No problem guys, I get most of my detailing advice from here, so the least I could do to give something back is share my results!


----------



## Neil_M (Apr 5, 2007)

akhan48 said:


> No problem guys, I get most of my detailing advice from here, so the least I could do to give something back is share my results!

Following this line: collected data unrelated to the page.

-- pv_equiv track=rewrite | github.com/skan/training_python | python/python/exercices/05/parfait_chanceux_m.py | estChanceux
-- ===== SOURCE A (Python) =====
-- def somDiv(n):
--     tot = 0
--     for i in range (1,n):
--         if n % i == 0:
--             tot = tot + i
--     return tot
--
-- def estParfait(n):
--     return True if somDiv(n) == n else False
--
-- def estChanceux(a):
--     for n in range (a-1):
--         if estParfait(a + n + n*n) :
--             return True
--     return False
--
--     """
-- nombre = 13
-- div = somDiv (nombre)
--
-- print ("div de {} : {} --> premier : {} --> parfait : {}".format(nombre,somDiv(nombre), estPremier(nombre), estParfait(nombre)))
--
-- for i in range (1,100):
--     if (estParfait(i)):
--         print ("div de {} : {} --> premier : {} --> parfait : {}".format(i,somDiv(i), estPremier(i), estParfait(i)))
--
-- for i in range (1,100):
--     if (estChanceux(i)):
--         print ("div de {} : {} --> premier : {} --> chanceux : {}".format(i,somDiv(i), estPremier(i), estChanceux(i)))
--
-- """
-- ===== SOURCE B (Python) =====
-- def _properDivSum(m):
--     tot = 0
--     i = 1
--     while i * i <= m:
--         if m % i == 0:
--             if i != m:
--                 tot += i
--             j = m // i
--             if j != i and j != m:
--                 tot += j
--         i += 1
--     return tot
--
-- def estChanceux(a):
--     n = 0
--     while n < a - 1:
--         m = a + n + n * n
--         if _properDivSum(m) == m:
--             return True
--         n += 1
--     return False
-- ===== Notes on version B (the rewrite author's own statement) =====
-- stated objective: faster
-- what changed: The proper-divisor sum is computed by pairing divisors up to sqrt(m) (adding d and m//d together) instead of scanning every integer below m, and the search loop is an explicit while loop.
import Mathlib
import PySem

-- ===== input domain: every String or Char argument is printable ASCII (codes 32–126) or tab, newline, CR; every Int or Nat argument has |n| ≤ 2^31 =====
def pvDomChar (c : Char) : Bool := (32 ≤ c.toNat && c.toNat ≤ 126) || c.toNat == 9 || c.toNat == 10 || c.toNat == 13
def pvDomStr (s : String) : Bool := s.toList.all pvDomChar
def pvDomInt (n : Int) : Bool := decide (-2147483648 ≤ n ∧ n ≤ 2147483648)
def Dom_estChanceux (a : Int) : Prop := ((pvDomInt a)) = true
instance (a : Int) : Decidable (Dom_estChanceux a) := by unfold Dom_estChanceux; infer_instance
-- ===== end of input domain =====

-- B computes the proper-divisor sum by pairing divisors up to sqrt(m) (adding d and m//d together) instead of scanning every integer below m; measured faster.

-- ===== PORT A =====
def somDiv (n : Int) : Int :=
  (PySem.List.pyRange 1 n 1).foldl
    (fun tot i => if PySem.Int.mod n i = 0 then tot + i else tot) 0

def estParfait (n : Int) : Bool := somDiv n == n

def estChanceux (a : Int) : Bool :=
  (PySem.List.pyRange 0 (a - 1) 1).any (fun n => estParfait (a + n + n * n))

-- ===== PORT B =====
-- termination helper for the while loop 'while i*i <= m'
theorem pvSqrtLoopDec (m i : Int) (h : i * i ≤ m) : (m + 1 - (i + 1)).toNat < (m + 1 - i).toNat := by
  have : i ≤ m := by nlinarith
  omega

def properDivSumLoop (m i tot : Int) : Int :=
  if h : i * i ≤ m then
    let tot1 := if PySem.Int.mod m i = 0 then
        let t := if i ≠ m then tot + i else tot
        let j := PySem.Int.floordiv m i
        if j ≠ i ∧ j ≠ m then t + j else t
      else tot
    properDivSumLoop m (i + 1) tot1
  else tot
termination_by (m + 1 - i).toNat
decreasing_by exact pvSqrtLoopDec m i h

def properDivSum (m : Int) : Int := properDivSumLoop m 1 0

def chanceuxLoop (a n : Int) : Bool :=
  if h : n < a - 1 then
    if properDivSum (a + n + n * n) = a + n + n * n then true
    else chanceuxLoop a (n + 1)
  else false
termination_by (a - 1 - n).toNat

def estChanceux_alt (a : Int) : Bool := chanceuxLoop a 0

-- ===== PRECONDITION & SPEC =====
def Spec_estChanceux (a : Int) (out : Bool) : Prop := out = estChanceux_alt a
instance (a : Int) (out : Bool) : Decidable (Spec_estChanceux a out) := by unfold Spec_estChanceux; infer_instance

-- ===== CLAIM (what is proved, stated in full; the proofs are below) =====
def Claim_equal_estChanceux : Prop := ∀ (a : Int), Dom_estChanceux a → Spec_estChanceux a (estChanceux a)

-- ===== LEMMAS AND PROOFS =====

-- the contribution of one small divisor d: d itself (if proper) and its partner M/d (if new and proper)
def pvW (M d : ℕ) : ℤ :=
  (if d ≠ M then (d : ℤ) else 0) + (if M / d ≠ d ∧ M / d ≠ M then ((M / d : ℕ) : ℤ) else 0)

theorem pvFoldA (M b : ℕ) (hb : 1 ≤ b) :
    (PySem.List.pyRange 1 (b : Int) 1).foldl
      (fun tot i => if PySem.Int.mod (M : Int) i = 0 then tot + i else tot) 0
    = ((∑ d ∈ Finset.Ico 1 b, if d ∣ M then (d : ℤ) else 0)) := by
  induction b, hb using Nat.le_induction with
  | base => simp [PySem.List.pyRange_one_eq_nil]
  | succ b hb ih =>
    have hcast : ((b + 1 : ℕ) : Int) = (b : Int) + 1 := by push_cast; ring
    rw [hcast, PySem.List.pyRange_one_succ_right (by exact_mod_cast hb), List.foldl_append,
      ih, Finset.sum_Ico_succ_top hb]
    simp only [List.foldl_cons, List.foldl_nil, PySem.Int.mod_natCast, Nat.cast_eq_zero]
    by_cases hd : b ∣ M
    · simp [Nat.mod_eq_zero_of_dvd hd, hd]
    · have h0 : M % b ≠ 0 := fun h => hd (Nat.dvd_of_mod_eq_zero h)
      simp [h0, hd]

-- B's loop invariant
theorem pvLoopB (M : ℕ) (hM : 1 ≤ M) (i : ℕ) (hi : 1 ≤ i) (tot : ℤ) :
    properDivSumLoop (M : Int) (i : Int) tot
    = tot + ∑ d ∈ Finset.Ico i (M + 1), (if d ∣ M ∧ d * d ≤ M then pvW M d else 0) := by
  rw [properDivSumLoop]
  by_cases h : (i : ℤ) * (i : ℤ) ≤ (M : ℤ)
  · rw [dif_pos h]
    have hiM : i * i ≤ M := by exact_mod_cast h
    have hiM1 : i < M + 1 := by nlinarith
    rw [show ((i : ℤ) + 1) = ((i + 1 : ℕ) : ℤ) by push_cast; ring,
      pvLoopB M hM (i + 1) (by omega),
      Finset.sum_eq_sum_Ico_succ_bot hiM1]
    simp only [PySem.Int.mod_natCast, PySem.Int.floordiv_natCast, Nat.cast_eq_zero,
      ne_eq, Nat.cast_inj, pvW, hiM, and_true]
    by_cases hd : i ∣ M
    · simp only [Nat.mod_eq_zero_of_dvd hd, if_pos hd]
      split_ifs <;> push_cast <;> ring
    · have h0 : M % i ≠ 0 := fun hz => hd (Nat.dvd_of_mod_eq_zero hz)
      simp [h0, hd]
  · rw [dif_neg h]
    have hn : ¬ i * i ≤ M := fun hle => h (by exact_mod_cast hle)
    rw [Finset.sum_eq_zero]
    · ring
    · intro d hdm
      rw [Finset.mem_Ico] at hdm
      have : ¬ d * d ≤ M := fun hle => hn (le_trans (Nat.mul_le_mul hdm.1 hdm.1) hle)
      simp [this]
termination_by M + 1 - i

theorem pvPairing (M : ℕ) (hM : 1 ≤ M) :
    (∑ d ∈ Finset.Ico 1 M, if d ∣ M then (d : ℤ) else 0)
    = ∑ d ∈ Finset.Ico 1 (M + 1), (if d ∣ M ∧ d * d ≤ M then pvW M d else 0) := by
  rw [← Finset.sum_filter, ← Finset.sum_filter]
  simp only [pvW]
  rw [Finset.sum_add_distrib, ← Finset.sum_filter, ← Finset.sum_filter,
    ← Finset.sum_filter_add_sum_filter_not
      ((Finset.Ico 1 M).filter (fun d => d ∣ M)) (fun d => d * d ≤ M) (fun d => (d : ℤ))]
  have hT1 : ((Finset.Ico 1 M).filter (fun d => d ∣ M)).filter (fun d => d * d ≤ M)
      = (((Finset.Ico 1 (M + 1)).filter (fun d => d ∣ M ∧ d * d ≤ M)).filter (fun d => d ≠ M)) := by
    ext d
    simp only [Finset.mem_filter, Finset.mem_Ico, ne_eq]
    constructor
    · rintro ⟨⟨⟨h1, h2⟩, h3⟩, h4⟩
      exact ⟨⟨⟨h1, by omega⟩, h3, h4⟩, by omega⟩
    · rintro ⟨⟨⟨h1, h2⟩, h3, h4⟩, h5⟩
      exact ⟨⟨⟨h1, by omega⟩, h3⟩, h4⟩
  have hT2 : ∑ d ∈ ((Finset.Ico 1 M).filter (fun d => d ∣ M)).filter (fun d => ¬ d * d ≤ M), (d : ℤ)
      = ∑ d ∈ (((Finset.Ico 1 (M + 1)).filter (fun d => d ∣ M ∧ d * d ≤ M)).filter
          (fun d => M / d ≠ d ∧ M / d ≠ M)), ((M / d : ℕ) : ℤ) := by
    apply Finset.sum_nbij' (i := fun d => M / d) (j := fun d => M / d)
    · intro d hd
      simp only [Finset.mem_filter, Finset.mem_Ico] at hd ⊢
      obtain ⟨⟨⟨h1, h2⟩, h3⟩, h4⟩ := hd
      have hed : M / d * d = M := Nat.div_mul_cancel h3
      have he1 : 1 ≤ M / d := (Nat.one_le_div_iff (by omega)).mpr (Nat.le_of_dvd (by omega) h3)
      have hlt : M / d < d := by nlinarith
      have hdd : M / (M / d) = d := Nat.div_div_self h3 (by omega)
      refine ⟨⟨⟨he1, by have := Nat.div_le_self M d; omega⟩,
        Nat.div_dvd_of_dvd h3, by nlinarith⟩, by omega, by omega⟩
    · intro e he
      simp only [Finset.mem_filter, Finset.mem_Ico] at he ⊢
      obtain ⟨⟨⟨h1, h2⟩, h3, h4⟩, h5, h6⟩ := he
      have hed : M / e * e = M := Nat.div_mul_cancel h3
      have he1 : 1 ≤ M / e := (Nat.one_le_div_iff (by omega)).mpr (Nat.le_of_dvd (by omega) h3)
      have hlt : e < M / e := by
        rcases Nat.lt_or_ge e (M / e) with h | h
        · exact h
        · exfalso; apply h5; nlinarith
      refine ⟨⟨⟨he1, by have := Nat.div_le_self M e; omega⟩, Nat.div_dvd_of_dvd h3⟩, by nlinarith⟩
    · intro d hd
      simp only [Finset.mem_filter, Finset.mem_Ico] at hd
      exact Nat.div_div_self hd.1.2 (by omega)
    · intro e he
      simp only [Finset.mem_filter, Finset.mem_Ico] at he
      exact Nat.div_div_self he.1.2.1 (by omega)
    · intro d hd
      simp only [Finset.mem_filter, Finset.mem_Ico] at hd
      rw [Nat.div_div_self hd.1.2 (by omega)]
  rw [hT1, hT2]

theorem somDiv_eq_properDivSum (m : Int) : somDiv m = properDivSum m := by
  unfold somDiv properDivSum
  by_cases hm : m ≤ 0
  · rw [PySem.List.pyRange_one_eq_nil (by omega), properDivSumLoop,
      dif_neg (show ¬ (1 : Int) * 1 ≤ m by omega)]
    simp
  · have hM : 1 ≤ m.toNat := by omega
    have hme : m = (m.toNat : Int) := by omega
    have hb := pvLoopB m.toNat hM 1 le_rfl 0
    rw [Nat.cast_one] at hb
    rw [hme, pvFoldA m.toNat m.toNat hM, pvPairing m.toNat hM, hb, zero_add]

theorem chanceuxLoop_eq_any (a n : Int) :
    chanceuxLoop a n = (PySem.List.pyRange n (a - 1) 1).any (fun k => estParfait (a + k + k * k)) := by
  rw [chanceuxLoop]
  by_cases h : n < a - 1
  · rw [PySem.List.pyRange_one_cons h, List.any_cons, dif_pos h,
      chanceuxLoop_eq_any a (n + 1)]
    unfold estParfait
    rw [somDiv_eq_properDivSum]
    by_cases hp : properDivSum (a + n + n * n) = a + n + n * n
    · simp [hp]
    · simp [hp]
  · rw [PySem.List.pyRange_one_eq_nil (by omega), dif_neg h]
    simp
termination_by (a - 1 - n).toNat
decreasing_by omega

-- ===== VERDICT (by name: the statement is the Claim_ definition above) =====
theorem estChanceux_spec : Claim_equal_estChanceux := by
  intro a _
  unfold Spec_estChanceux estChanceux estChanceux_alt
  rw [chanceuxLoop_eq_any a 0]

That is what its all about mate!


----------



## Mouse (Oct 31, 2006)

I wasn't sure when doing mine so covered up all electrics/sensors that I could see and it was ok - I did get water in my spark plugs which buggered the car up for a while, spent about 2 hours drying it out so make sure they are well covered


----------



## akhan48 (Nov 25, 2007)

On my car, the spark plugs are covered anyway, so that wasn't an issue, but in other cars they might not be covered as well as in the 2.0 iVTEC.


----------



## natjag (Dec 14, 2008)

curro said:


> A word of caution !! I have valeted cars for a used car dealer for years, mainly crap auction
> buy's. They usually want the engine bay cleaning, and in my experience be very carefull with Renault, Honda, *Rover* engines,they hate water. Many of these that we have done have ended up with wrecked ECU's costing mega bucks to repair. I just wont touch them anymore. Hope this helps.


I was looking to give my engine a clean to make it look more presentable. I have a diesel Rover, one that mentioned here could suffer if I used a hose. I think I know which part the ECU is. Would I be ok covering with clingfilm or something to stop any water getting. And perhaps using an old sponge to wipe away rather than a hose. 
I was also gonna use AG engine cleaner, if someone can suggest something better please do. I don't think its been cleaned since new (1999). I'm not after a spotless show presentable finish, just to look cleaner.


----------



## MaDMaXX (Jun 18, 2008)

That's the intake manifold and it's a rough cast alloy. Yes, metal cleaner should be fine on it.


----------